Propecia/Avodart Effective in Women

   

      You’ve no doubt heard for years that Propecia is either ineffective or “dangerous” for women to use, and is therefore exclusively for men. This seemed puzzling to us as the mechanisms underlying men and women’s hair loss are almost identical, with a small hormonal variation that implicates DHEA a slightly more than DHT. DHT is howeve,r is a significant factor in women’s hair loss.
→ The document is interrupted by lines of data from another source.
-- pv_equiv track=rewrite | github.com/TwitchyMcJoe/NISABA | widgets/translation_tab.py | apply_conjugation_for_token
-- ===== SOURCE A (Python) =====
-- def apply_conjugation_for_token(con_word, english_token, conjugations, tense):
--     """
--     Apply conjugation using the selected tense.
--     Prefers matching by the English token (row['english'] == english_token).
--     If not found, attempts matching by base == conlang base.
--     """
--     # 1) Try English match
--     for row in conjugations:
--         if (row.get("english") or "").lower() == (english_token or "").lower():
--             val = row.get(tense, "") or ""
--             return val if val else con_word
--
--     # 2) Fallback: match by conlang base
--     for row in conjugations:
--         if (row.get("base") or "").lower() == (con_word or "").lower():
--             val = row.get(tense, "") or ""
--             return val if val else con_word
--
--     return con_word
-- ===== SOURCE B (Python) =====
-- def apply_conjugation_for_token(con_word, english_token, conjugations, tense):
--     """Index-based: one pass builds first-match dictionaries keyed by lowered
--     english and lowered base; the answer is then two dictionary lookups."""
--     eng_index = {}
--     base_index = {}
--     for row in conjugations:
--         resolved = (row.get(tense, "") or "") or con_word
--         eng_index.setdefault((row.get("english") or "").lower(), resolved)
--         base_index.setdefault((row.get("base") or "").lower(), resolved)
--     key = (english_token or "").lower()
--     if key in eng_index:
--         return eng_index[key]
--     return base_index.get((con_word or "").lower(), con_word)
-- ===== Notes on version B (the rewrite author's own statement) =====
-- stated objective: alternative
-- what changed: Replaces A's two sequential scans over conjugations with a single indexing pass that builds first-match dictionaries keyed by lowered english and lowered base, so the answer becomes two O(1) dictionary lookups.
import Mathlib
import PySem

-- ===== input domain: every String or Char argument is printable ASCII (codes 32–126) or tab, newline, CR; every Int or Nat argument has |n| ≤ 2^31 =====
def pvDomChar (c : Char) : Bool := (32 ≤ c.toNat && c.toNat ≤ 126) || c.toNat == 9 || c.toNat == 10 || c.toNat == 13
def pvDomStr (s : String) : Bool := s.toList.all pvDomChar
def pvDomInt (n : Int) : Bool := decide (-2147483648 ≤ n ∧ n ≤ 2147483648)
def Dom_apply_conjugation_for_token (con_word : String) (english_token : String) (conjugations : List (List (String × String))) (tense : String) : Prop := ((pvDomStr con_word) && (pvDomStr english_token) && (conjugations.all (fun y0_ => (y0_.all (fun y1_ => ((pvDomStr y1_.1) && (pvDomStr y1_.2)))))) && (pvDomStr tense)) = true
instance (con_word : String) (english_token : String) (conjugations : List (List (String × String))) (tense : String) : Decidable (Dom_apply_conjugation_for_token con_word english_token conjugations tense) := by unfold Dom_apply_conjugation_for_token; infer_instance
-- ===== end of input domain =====

-- B replaces A's two sequential scans with one indexing pass that builds
-- first-match dictionaries keyed by lowered english/base, then two lookups
-- (objective: alternative; same asymptotic cost).

-- ===== PORT A =====
-- row.get(k) or "" / row.get(k, "") or "": first-match lookup, default "" (empty stays empty)
def pvRowGet (row : List (String × String)) (k : String) : String :=
  (PySem.Dict.mk row).getD k ""

-- one of A's scan loops: return on first row whose `key` field (lowered) equals `target`
def pvScanA (key target con_word tense : String) : List (List (String × String)) → Option String
  | [] => none
  | row :: rest =>
      if PySem.Str.lower (pvRowGet row key) == target then
        some (let val := pvRowGet row tense; if val == "" then con_word else val)
      else pvScanA key target con_word tense rest

def apply_conjugation_for_token (con_word : String) (english_token : String) (conjugations : List (List (String × String))) (tense : String) : String :=
  match pvScanA "english" (PySem.Str.lower english_token) con_word tense conjugations with
  | some r => r
  | none =>
    match pvScanA "base" (PySem.Str.lower con_word) con_word tense conjugations with
    | some r => r
    | none => con_word

-- ===== PORT B =====
-- one step of B's indexing loop: setdefault keeps the FIRST resolved value per key
def pvStepB (con_word tense : String)
    (acc : PySem.Dict String String × PySem.Dict String String)
    (row : List (String × String)) :
    PySem.Dict String String × PySem.Dict String String :=
  let v := (PySem.Dict.mk row).getD tense ""
  let resolved := if v == "" then con_word else v
  (acc.1.setdefault (PySem.Str.lower ((PySem.Dict.mk row).getD "english" "")) resolved,
   acc.2.setdefault (PySem.Str.lower ((PySem.Dict.mk row).getD "base" "")) resolved)

-- the indexing pass: fold all rows into the (english, base) index pair
def pvIndexB (con_word tense : String) (rows : List (List (String × String))) :
    PySem.Dict String String × PySem.Dict String String :=
  rows.foldl (pvStepB con_word tense) (PySem.Dict.empty, PySem.Dict.empty)

def apply_conjugation_for_token_alt (con_word : String) (english_token : String) (conjugations : List (List (String × String))) (tense : String) : String :=
  match (pvIndexB con_word tense conjugations).1.get? (PySem.Str.lower english_token) with
  | some r => r
  | none => (pvIndexB con_word tense conjugations).2.getD (PySem.Str.lower con_word) con_word

-- ===== PRECONDITION & SPEC =====
def Spec_apply_conjugation_for_token (con_word : String) (english_token : String) (conjugations : List (List (String × String))) (tense : String) (out : String) : Prop := out = apply_conjugation_for_token_alt con_word english_token conjugations tense
instance (con_word : String) (english_token : String) (conjugations : List (List (String × String))) (tense : String) (out : String) : Decidable (Spec_apply_conjugation_for_token con_word english_token conjugations tense out) := by unfold Spec_apply_conjugation_for_token; infer_instance

-- ===== CLAIM (what is proved, stated in full; the proofs are below) =====
def Claim_equal_apply_conjugation_for_token : Prop := ∀ (con_word : String) (english_token : String) (conjugations : List (List (String × String))) (tense : String), Dom_apply_conjugation_for_token con_word english_token conjugations tense → Spec_apply_conjugation_for_token con_word english_token conjugations tense (apply_conjugation_for_token con_word english_token conjugations tense)

-- ===== LEMMAS AND PROOFS =====
-- lookup in items ++ [(k,v)]: first match in items, else the appended pair
lemma get?_mk_append (items : List (String × String)) (k v k' : String) :
    (PySem.Dict.mk (items ++ [(k, v)])).get? k' =
      match (PySem.Dict.mk items).get? k' with
      | some w => some w
      | none => if k = k' then some v else none := by
  induction items with
  | nil =>
    rw [List.nil_append, PySem.Dict.get?_mk_cons]
    by_cases hk : k = k' <;> simp [hk, PySem.Dict.get?]
  | cons p rest ih =>
    rw [show (p :: rest) ++ [(k, v)] = (p.1, p.2) :: (rest ++ [(k, v)]) by cases p; rfl]
    rw [PySem.Dict.get?_mk_cons, show (p :: rest) = ((p.1, p.2) :: rest) by cases p; rfl,
        PySem.Dict.get?_mk_cons]
    by_cases hp : p.1 == k'
    · simp [hp]
    · simp [hp, ih]

-- setdefault appends only when the key is absent; lookup falls through to the new pair
lemma get?_setdefault (d : PySem.Dict String String) (k v k' : String) :
    (d.setdefault k v).get? k' =
      match d.get? k' with
      | some w => some w
      | none => if k = k' then some v else none := by
  simp only [PySem.Dict.setdefault]
  split
  · rename_i h
    cases hg : d.get? k' with
    | some w => simp
    | none =>
      simp only []
      by_cases hk : k = k'
      · subst hk
        have := PySem.Dict.get?_eq_none_iff_contains (d := d) (k := k)
        simp [hg] at this
        simp [this] at h
      · simp [hk]
  · exact get?_mk_append d.items k v k'

-- at the bottom we use the pure list form: appending one pair falls through the existing items


-- the first component of B's indexing fold looks up as A's english scan (below any prior dict)
lemma foldl_fst_get (con_word tense k : String) :
    ∀ (rows : List (List (String × String))) (d : PySem.Dict String String × PySem.Dict String String),
      ((rows.foldl (pvStepB con_word tense) d).1).get? k =
        match d.1.get? k with
        | some w => some w
        | none => pvScanA "english" k con_word tense rows := by
  intro rows
  induction rows with
  | nil => intro d; cases hg : d.1.get? k <;> simp [pvScanA, hg]
  | cons row rest ih =>
    intro d
    simp only [List.foldl_cons, ih, pvStepB, get?_setdefault, pvScanA, pvRowGet]
    cases hg : d.1.get? k with
    | some w => simp
    | none =>
      simp only []
      by_cases he : PySem.Str.lower ((PySem.Dict.mk row).getD "english" "") = k
      · simp [he]
      · simp [he]

-- and the second component as A's base scan
lemma foldl_snd_get (con_word tense k : String) :
    ∀ (rows : List (List (String × String))) (d : PySem.Dict String String × PySem.Dict String String),
      ((rows.foldl (pvStepB con_word tense) d).2).get? k =
        match d.2.get? k with
        | some w => some w
        | none => pvScanA "base" k con_word tense rows := by
  intro rows
  induction rows with
  | nil => intro d; cases hg : d.2.get? k <;> simp [pvScanA, hg]
  | cons row rest ih =>
    intro d
    simp only [List.foldl_cons, ih, pvStepB, get?_setdefault, pvScanA, pvRowGet]
    cases hg : d.2.get? k with
    | some w => simp
    | none =>
      simp only []
      by_cases he : PySem.Str.lower ((PySem.Dict.mk row).getD "base" "") = k
      · simp [he]
      · simp [he]

-- ===== VERDICT (by name: the statement is the Claim_ definition above) =====
theorem apply_conjugation_for_token_spec : Claim_equal_apply_conjugation_for_token := by
  intro con_word english_token conjugations tense _
  unfold Spec_apply_conjugation_for_token apply_conjugation_for_token apply_conjugation_for_token_alt
  unfold pvIndexB
  rw [foldl_fst_get, PySem.Dict.getD_eq_get?_getD, foldl_snd_get]
  simp only [PySem.Dict.get?_empty]
  cases pvScanA "english" (PySem.Str.lower english_token) con_word tense conjugations with
  | some r => rfl
  | none =>
    cases pvScanA "base" (PySem.Str.lower con_word) con_word tense conjugations with
    | some r => rfl
    | none => rfl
      The reason that Propecia use was actively discouraged in women was that there was a purely theoretical concern that the penile (penis) development in the male fetus could be compromised during pregnancy, possibly resulting in the birth of boys with inadequate or ambiguous male genitalia. The 5 alpha reductase enzyme, which Propecia and Avodart so efficiently inhibit, is critical in this developmental role. The company which produces Propecia was so terrified of the possible litigation surrounding even one incident that it even warned women away from handling “crushed Propecia tablets”, as though even a one time contact with a miniscule amount of active ingredient was enough to cause a birth defect.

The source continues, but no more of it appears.